Although there is no known treatment for chronic bronchitis, there are still several drugs that can aid with symptom relief. To prevent your symptoms from aggravating, it’s crucial to stay away from smoking and smoke-filled areas, as the smoke particles only make it worse.
Emphysema is a kind of chronic obstructive pulmonary disease (COPD) that develops when the lungs’ capillary sacs (alveoli) become less elastic. The function of these alveoli is to expand, contract, and stretch, allowing air to flow into or out of them. If you have emphysema, your lungs’ ability to transfer oxygen from the air you inhale into your blood diminishes air sacs sustain damage and eventually die off.

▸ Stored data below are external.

-- pv_equiv track=rewrite | github.com/bishal5917/LeetCoding | Python/MultiStringSearch.py | MultiStringSearch
-- ===== SOURCE A (Python) =====
-- def MultiStringSearch(str, strs):
--     foundarr = [False for _ in strs]
--
--     for x in range(0, len(strs)):
--         i = 0
--         j = 0
--         item = strs[x]
--         while i < len(str) and j < len(item):
--             if str[i] == item[j]:
--                 i += 1
--                 j += 1
--             else:
--                 i += 1
--         foundarr[x] = True if j == len(item) else False
--
--     return foundarr
-- ===== SOURCE B (Python) =====
-- def MultiStringSearch(str, strs):
--     # Precompute, for every position i of str, the next occurrence (index >= i)
--     # of each character: table[i] maps char -> smallest j >= i with str[j] == char.
--     n = len(str)
--     table = [None] * (n + 1)
--     cur = {}
--     table[n] = cur
--     for i in range(n - 1, -1, -1):
--         cur = dict(cur)
--         cur[str[i]] = i
--         table[i] = cur
--     res = []
--     for item in strs:
--         pos = 0
--         ok = True
--         for c in item:
--             j = table[pos].get(c)
--             if j is None:
--                 ok = False
--                 break
--             pos = j + 1
--         res.append(ok)
--     return res
-- ===== Notes on version B (the rewrite author's own statement) =====
-- stated objective: faster
-- what changed: B precomputes a next-occurrence table of str once and answers each subsequence query by O(1) jumps per query character, instead of A's fresh two-pointer scan of str for every query string.
import Mathlib
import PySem

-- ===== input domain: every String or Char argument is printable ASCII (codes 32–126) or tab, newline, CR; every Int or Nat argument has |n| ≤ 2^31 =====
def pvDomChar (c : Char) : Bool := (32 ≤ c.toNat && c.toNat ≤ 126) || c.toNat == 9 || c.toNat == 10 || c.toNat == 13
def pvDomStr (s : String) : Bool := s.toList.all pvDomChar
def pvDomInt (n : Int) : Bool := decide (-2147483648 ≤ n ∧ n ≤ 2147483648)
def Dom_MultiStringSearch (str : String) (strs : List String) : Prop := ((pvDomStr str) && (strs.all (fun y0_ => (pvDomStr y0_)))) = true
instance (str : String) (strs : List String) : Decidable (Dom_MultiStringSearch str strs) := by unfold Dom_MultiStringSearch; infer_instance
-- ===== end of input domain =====

-- B replaces A's per-query two-pointer scan of str by a precomputed next-occurrence
-- table of str, answering each query character by one table jump (objective: faster).


-- ===== PORT A =====
-- A's inner while loop: i scans str, j scans item; both pointers are represented
-- by the corresponding suffixes of str/item; the loop result is (j == len(item)),
-- i.e. the item suffix became empty.
def pvACheck : List Char → List Char → Bool
  | _, [] => true
  | [], _ :: _ => false
  | a :: s, c :: t => if a == c then pvACheck s t else pvACheck s (c :: t)

def MultiStringSearch (str : String) (strs : List String) : List Bool :=
  strs.map (fun item => pvACheck str.toList item.toList)

-- ===== PORT B =====
-- Source B's backward build of table[0..n]: table[i] maps c to the smallest j ≥ i with
-- str[j] = c; entry i is the copy of entry i+1 with str[i] inserted at key str[i].
def pvBTables : List Char → Nat → List (PySem.Dict Char Nat)
  | [], _ => [PySem.Dict.empty]
  | a :: s, i =>
    let rest := pvBTables s (i + 1)
    (rest.headD PySem.Dict.empty).insert a i :: rest

-- Source B's per-item loop: pos jumps via the table; None lookup breaks with False.
def pvBLoop (tables : List (PySem.Dict Char Nat)) (pos : Nat) : List Char → Bool
  | [] => true
  | c :: t =>
    match (tables.getD pos PySem.Dict.empty).get? c with
    | none => false
    | some j => pvBLoop tables (j + 1) t

def MultiStringSearch_alt (str : String) (strs : List String) : List Bool :=
  let tables := pvBTables str.toList 0
  strs.map (fun item => pvBLoop tables 0 item.toList)

-- ===== PRECONDITION & SPEC =====
def Spec_MultiStringSearch (str : String) (strs : List String) (out : List Bool) : Prop := out = MultiStringSearch_alt str strs
instance (str : String) (strs : List String) (out : List Bool) : Decidable (Spec_MultiStringSearch str strs out) := by unfold Spec_MultiStringSearch; infer_instance

-- ===== CLAIM (what is proved, stated in full; the proofs are below) =====
def Claim_equal_MultiStringSearch : Prop := ∀ (str : String) (strs : List String), Dom_MultiStringSearch str strs → Spec_MultiStringSearch str strs (MultiStringSearch str strs)

-- ===== LEMMAS AND PROOFS =====

theorem pvBTables_headD (s : List Char) (b : Nat) :
    (pvBTables s b).headD PySem.Dict.empty = (pvBTables s b).getD 0 PySem.Dict.empty := by
  cases s <;> rfl

-- table correctness: entry k of the table built with base b maps c to the
-- absolute index (b + k + j) of the first occurrence of c in s.drop k.
theorem pvBTables_get (s : List Char) (b k : Nat) (hk : k ≤ s.length) (c : Char) :
    ((pvBTables s b).getD k PySem.Dict.empty).get? c
      = ((s.drop k).findIdx? (· == c)).map (fun j => b + k + j) := by
  induction s generalizing b k with
  | nil =>
    obtain rfl : k = 0 := Nat.le_zero.mp (by simpa using hk)
    simp [pvBTables, PySem.Dict.get?_empty]
  | cons a s ih =>
    cases k with
    | zero =>
      show ((pvBTables (a :: s) b).getD 0 _).get? c = _
      simp only [pvBTables, List.getD_cons_zero, pvBTables_headD]
      rw [PySem.Dict.get?_insert, ih (b+1) 0 (Nat.zero_le _)]
      simp only [List.drop_zero] at *
      rw [List.findIdx?_cons]
      by_cases hca : c = a
      · subst hca; simp
      · have : (a == c) = false := by simp; exact fun h => hca h.symm
        simp only [this, if_neg hca, Bool.false_eq_true, if_false]
        cases hfi : s.findIdx? (· == c) <;> simp [Nat.add_comm, Nat.add_left_comm]
    | succ k =>
      show ((pvBTables (a :: s) b).getD (k+1) _).get? c = _
      simp only [pvBTables, List.getD_cons_succ]
      rw [ih (b+1) k (by simpa using hk)]
      simp only [List.drop_succ_cons]
      cases hfi : (s.drop k).findIdx? (· == c) <;> simp [Nat.add_comm, Nat.add_left_comm]

-- A's scan at item character c: find the first occurrence of c, continue after it.
theorem pvACheck_cons (u : List Char) (c : Char) (t : List Char) :
    pvACheck u (c :: t)
      = match u.findIdx? (· == c) with
        | none => false
        | some j => pvACheck (u.drop (j + 1)) t := by
  induction u with
  | nil => rfl
  | cons a u ih =>
    rw [List.findIdx?_cons]
    by_cases h : a == c
    · have hac : a = c := by simpa using h
      simp [pvACheck, hac]
    · simp only [pvACheck, if_false, ih, h, Bool.false_eq_true]
      cases hfi : u.findIdx? (· == c) <;> simp

theorem pvB_eq_pvA (t : List Char) (s : List Char) (pos : Nat) (hpos : pos ≤ s.length) :
    pvBLoop (pvBTables s 0) pos t = pvACheck (s.drop pos) t := by
  induction t generalizing pos with
  | nil => cases h : s.drop pos <;> rfl
  | cons c t ih =>
    rw [pvACheck_cons]
    show (match ((pvBTables s 0).getD pos PySem.Dict.empty).get? c with
          | none => false
          | some j => pvBLoop (pvBTables s 0) (j + 1) t) = _
    rw [pvBTables_get s 0 pos hpos c]
    cases hfi : (s.drop pos).findIdx? (· == c) with
    | none => simp
    | some j =>
      have hj : j < (s.drop pos).length :=
        (List.findIdx?_eq_some_iff_findIdx_eq.mp hfi).1
      have hlen : pos + j + 1 ≤ s.length := by
        simp [List.length_drop] at hj; omega
      simp only [Option.map_some, Nat.zero_add]
      rw [ih (pos + j + 1) hlen, List.drop_drop, Nat.add_assoc]

-- ===== VERDICT (by name: the statement is the Claim_ definition above) =====
theorem MultiStringSearch_spec : Claim_equal_MultiStringSearch := by
  intro str strs _
  show MultiStringSearch str strs = MultiStringSearch_alt str strs
  unfold MultiStringSearch MultiStringSearch_alt
  refine List.map_congr_left (fun item _ => ?_)
  rw [pvB_eq_pvA item.toList str.toList 0 (Nat.zero_le _), List.drop_zero]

Emphysema has no apparent symptoms other than breathlessness and often develops gradually. However, it can be present for many years without showing any signs. Some causes of emphysema can be:
- Cigarette smoke
- Air toxicity
- Dust and chemical fumes
It can begin after prolonged exposure to other contaminants and chemicals, in addition to smoking, which is one of the main contributors. Additionally, emphysema risk factors include age and obesity as well.
Pulmonary hypertension is when the blood vessels connecting the heart and lungs are under too much pressure. It causes arteries in the lungs to build more muscle on their inner walls, become rigid, and restrict flow. Simply put, pulmonary hypertension is increased blood pressure in the lungs. Pulmonary hypertension only affects the blood vessels between your heart and lungs, compared to typical high blood pressure, which impacts all the blood vessels in your body.
In the early stages of the disease, pulmonary hypertension shares symptoms with other illnesses, for instance, breathing issues and fatigue. It sometimes delays diagnosis until the onset of more serious symptoms, such as faintness, chest pain, ankle swelling, or palpitations.
Numerous environmental factors and lifestyle choices have an impact on our health. Since these have a profound impact on lung health, being aware will help us take steps to avoid anything that might have a long-term negative impact on your well-being. So visit your general physician for regular checkups every year to keep risks at bay.